Mit dem Großen Schritt übersetzte Truger 2007 erstmals reine Bewegung ins Visuelle, Haptische, ohne den Umweg über eine Körperdarstellung, aus dem religiös besetzten niederdrückenden Kreuz, an das Anklänge ersehen werden können, wird ein kraftvolles Auftreten, eine Bewegung, die Dogmen nicht gelten lässt. Eine Phase zunehmender Abstraktion zeichnet sich ab, Schnitte, Mechanik, Reduktion.

Aktuell arbeitet Ulrike Truger am massivsten Stein, den sie je für ihre Skulpturen zum Einsatz gebracht hat, ein an die sechs Meter hoher Marmor aus Carrara. Ausdrucksfindung zwischen Künstlerin und Stein, Universalität und Ästhetik, Gesetze in Stein gehauen, ein Kraftakt der Einforderung – diesmal soll es eine Auseinandersetzung mit dem Thema Menschenrechte werden.

 

Ulrike Truger, geboren 1948 in Hartberg/Stmk., hat zwei Töchter, lebt  in Wien und im Burgenland, bis vor einem Jahr Vizepräsidentin des Wiener Künstlerhauses, zahlreiche Auszeichnungen, Stipendien, Auslandsaufenthalte. Sie ist die erste Frau, die eines der Bundes-Ateliers für Bildhauerei im Prater bekam und ist bis heute die einzige  geblieben.

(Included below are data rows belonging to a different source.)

-- pv_equiv track=rewrite | github.com/36yi/Algorithm | Topcoder/NumberMagicEasy.py | theNumber
-- ===== SOURCE A (Python) =====
-- def theNumber(answer):
--     c = ['YYYY',
--          'YYYN',
--          'YYNY',
--          'YYNN',
--          'YNYY',
--          'YNYN',
--          'YNNY',
--          'YNNN',
--          'NYYY',
--          'NYYN',
--          'NYNY',
--          'NYNN',
--          'NNYY',
--          'NNYN',
--          'NNNY',
--          'NNNN',
--          'NNNN']
--     for i in range(16):
--         if(c[i] == answer):
--             return i + 1
--     return 0
-- ===== SOURCE B (Python) =====
-- def theNumber(answer):
--     # The table is the 4-bit binary encoding Y=0, N=1, MSB first;
--     # a valid answer's position is its numeric value plus one.
--     if not (isinstance(answer, str) and len(answer) == 4 and all(ch in 'YN' for ch in answer)):
--         return 0
--     v = 0
--     for ch in answer:
--         v = v * 2 + (1 if ch == 'N' else 0)
--     return v + 1
-- ===== Notes on version B (the rewrite author's own statement) =====
-- stated objective: simpler
-- what changed: Replaces the linear scan over the 17-entry literal table with validation plus a closed-form fold: the answer is read as a 4-bit binary number (Y=0, N=1, MSB first) and its value plus one is the index.
import Mathlib
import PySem

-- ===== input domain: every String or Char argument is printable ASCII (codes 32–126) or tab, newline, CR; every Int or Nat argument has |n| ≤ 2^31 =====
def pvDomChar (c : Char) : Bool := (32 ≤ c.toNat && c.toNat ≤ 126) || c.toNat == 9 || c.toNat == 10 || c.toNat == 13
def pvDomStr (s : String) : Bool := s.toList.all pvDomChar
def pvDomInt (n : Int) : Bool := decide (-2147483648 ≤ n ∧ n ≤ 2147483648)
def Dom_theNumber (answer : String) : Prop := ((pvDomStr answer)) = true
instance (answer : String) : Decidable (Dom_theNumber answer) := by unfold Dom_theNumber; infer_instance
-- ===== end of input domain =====

-- B replaces A's linear scan over a literal 17-entry table by input validation plus a
-- closed-form computation (the answer read as a 4-bit binary number, Y=0/N=1, MSB first): simpler.


-- ===== PORT A =====
-- the literal table c of A (17 entries, as in the source)
def pvTable : List String :=
  ["YYYY", "YYYN", "YYNY", "YYNN", "YNYY", "YNYN", "YNNY", "YNNN",
   "NYYY", "NYYN", "NYNY", "NYNN", "NNYY", "NNYN", "NNNY", "NNNN", "NNNN"]

-- 'for i in range(16): if c[i] == answer: return i + 1' / 'return 0'
def pvScanA (answer : String) : List Int → Int
  | [] => 0
  | i :: rest =>
    match PySem.List.pyGet? pvTable i with
    | some s => if (s == answer) then i + 1 else pvScanA answer rest
    | none => pvScanA answer rest   -- unreachable: every i of range(16) is in range of the 17-entry table

def theNumber (answer : String) : Int :=
  pvScanA answer (PySem.List.pyRange 0 16 1)

-- ===== PORT B =====
def theNumber_alt (answer : String) : Int :=
  let cs := answer.toList
  if (cs.length == 4 && cs.all (fun ch => ch == 'Y' || ch == 'N')) then
    cs.foldl (fun v ch => v * 2 + (if ch == 'N' then (1 : Int) else 0)) 0 + 1
  else 0

-- ===== PRECONDITION & SPEC =====
def Spec_theNumber (answer : String) (out : Int) : Prop := out = theNumber_alt answer
instance (answer : String) (out : Int) : Decidable (Spec_theNumber answer out) := by unfold Spec_theNumber; infer_instance

-- ===== CLAIM (what is proved, stated in full; the proofs are below) =====
def Claim_equal_theNumber : Prop := ∀ (answer : String), Dom_theNumber answer → Spec_theNumber answer (theNumber answer)

-- ===== LEMMAS AND PROOFS =====

-- the scan returns 0 when no table entry equals the answer
theorem pvScanA_eq_zero (answer : String) (l : List Int)
    (h : ∀ s ∈ pvTable, (s == answer) = false) : pvScanA answer l = 0 := by
  induction l with
  | nil => rfl
  | cons i rest ih =>
    simp only [pvScanA]
    cases hg : PySem.List.pyGet? pvTable i with
    | none => exact ih
    | some s =>
      show (if (s == answer) = true then i + 1 else pvScanA answer rest) = 0
      rw [h s (PySem.List.mem_of_pyGet?_eq_some _ hg), if_neg (by simp)]
      exact ih

theorem pv_main (answer : String) : theNumber answer = theNumber_alt answer := by
  by_cases hb :
      (answer.toList.length == 4 &&
        answer.toList.all (fun ch => ch == 'Y' || ch == 'N')) = true
  · -- valid 4-character Y/N answer: 16 concrete cases
    obtain ⟨hlen, hall⟩ := Bool.and_eq_true_iff.mp hb
    rw [beq_iff_eq] at hlen
    obtain ⟨a, b, c, d, hcs⟩ : ∃ a b c d, answer.toList = [a, b, c, d] := by
      rcases h : answer.toList with _ | ⟨a, _ | ⟨b, _ | ⟨c, _ | ⟨d, _ | ⟨e, t⟩⟩⟩⟩⟩ <;>
        rw [h] at hlen <;> simp at hlen
      exact ⟨a, b, c, d, rfl⟩
    have hans : answer = String.ofList [a, b, c, d] := by rw [← hcs]; simp
    subst hans
    simp only [hcs, List.all_cons, List.all_nil, Bool.and_true, Bool.and_eq_true,
      Bool.or_eq_true, beq_iff_eq] at hall
    obtain ⟨ha | ha, hb' | hb', hc | hc, hd | hd⟩ := hall <;>
      subst ha hb' hc hd <;> decide
  · -- invalid answer: both sides return 0
    have hne : ∀ s ∈ pvTable, (s == answer) = false := by
      intro s hs
      rw [beq_eq_false_iff_ne]
      rintro rfl
      fin_cases hs <;> exact hb (by decide)
    rw [theNumber, pvScanA_eq_zero answer _ hne, theNumber_alt]
    rw [if_neg (fun h => hb h)]

-- ===== VERDICT (by name: the statement is the Claim_ definition above) =====
theorem theNumber_spec : Claim_equal_theNumber := by
  intro answer _
  unfold Spec_theNumber
  exact pv_main answer
theorem componentEq (cs : List (List Int)) (n : Nat) (vis : List Bool) (s : Nat)
    (hlen : vis.length = n) (hs : s < n) (hv : vis.getD s false = false) :
    pvDfs (pvBuildAdj cs n) (n+1) s vis = pvStackLoop cs n [s] vis := by
  have hg : ∀ i u, u ∈ (pvBuildAdj cs n).getD i [] ↔ pvE cs n i u := pvBuildAdj_mem cs n
  have hcf : pvCf vis ≤ n + 1 := le_trans List.count_le_length (by omega)
  obtain ⟨d1, d2, d3, d4, d5⟩ := (pdfsP_all hg (n+1)).1 s vis hs hlen hv hcf
  obtain ⟨l1, l2, l3, l4, l5⟩ := stackMain cs n [s] vis hlen
    (by intro x hx; simp at hx; omega)
  have hiff1 := marked_iff hv d3 d2 d4 d5
  have hiff2 := marked_iff hv (l3 s (List.mem_cons_self ..)) l2 (fun j hj => by
      rcases l4 j hj with h | ⟨u, hu, h1, h2⟩
      · exact Or.inl h
      · simp only [List.mem_singleton] at hu
        subst hu
        exact Or.inr h2) l5
  have hptw : ∀ j, (pvDfs (pvBuildAdj cs n) (n+1) s vis).getD j false
      = (pvStackLoop cs n [s] vis).getD j false := by
    intro j
    have hh := (hiff1 j).trans (hiff2 j).symm
    cases h1 : (pvDfs (pvBuildAdj cs n) (n+1) s vis).getD j false <;>
        cases h2 : (pvStackLoop cs n [s] vis).getD j false
    · rfl
    · rw [h1, h2] at hh; simp at hh
    · rw [h1, h2] at hh; simp at hh
    · rfl
  apply List.ext_getElem (by rw [d1, l1])
  intro i h1 h2
  rw [← List.getD_eq_getElem _ false h1, ← List.getD_eq_getElem _ false h2]
  exact hptw i

theorem foldSame (cs : List (List Int)) :
    ∀ (l : List Nat) (cnt : Int) (vis : List Bool),
      vis.length = cs.length → (∀ s ∈ l, s < cs.length) →
      l.foldl (fun (st : Int × List Bool) v =>
          if st.2.getD v false then st
          else (st.1 + 1, pvDfs (pvBuildAdj cs cs.length) (cs.length + 1) v st.2)) (cnt, vis)
        = l.foldl (fun (st : Int × List Bool) s =>
          if st.2.getD s false then st
          else (st.1 + 1, pvStackLoop cs cs.length [s] st.2)) (cnt, vis) := by
  intro l
  induction l with
  | nil => intros; rfl
  | cons s rest ih =>
    intro cnt vis hlen hl
    simp only [List.foldl_cons]
    by_cases hs : vis.getD s false = true
    · rw [if_pos hs, if_pos hs]
      exact ih cnt vis hlen (fun x hx => hl x (List.mem_cons_of_mem _ hx))
    · have hsf : vis.getD s false = false := by
        cases h : vis.getD s false
        · rfl
        · exact absurd h hs
      rw [if_neg hs, if_neg hs,
        componentEq cs cs.length vis s hlen (hl s (List.mem_cons_self ..)) hsf]
      have hlen' : (pvStackLoop cs cs.length [s] vis).length = cs.length :=
        (stackMain cs cs.length [s] vis hlen
          (by intro x hx; simp only [List.mem_singleton] at hx; subst hx
              exact hl _ (List.mem_cons_self ..))).1.trans hlen
      exact ih (cnt + 1) _ hlen' (fun x hx => hl x (List.mem_cons_of_mem _ hx))

-- ===== VERDICT =====
theorem minRooksLeft_spec : Claim_equal_minRooksLeft := by
  unfold Claim_equal_minRooksLeft
  intro board_size coordinates _ _
  unfold Spec_minRooksLeft minRooksLeft minRooksLeft_alt
  have := foldSame coordinates (List.range coordinates.length) 0
    (List.replicate coordinates.length false) (by simp)
    (fun s hs => List.mem_range.mp hs)
  simp only [this]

Der Text erschien im Juli 2009 in der Grazer Wandzeitung „AUSREISSER“


Der damals designierte ÖVP-Kanzler Schüssel kam samt ÖVP/FPÖ-Ministerriege und Jörg Haider durch den unterirdischen Verbindungsgang von der Hofburg zur Angelobung ins Bundeskanzleramt während oben am Ballhausplatz gegen die Vereidigung demonstriert wurde.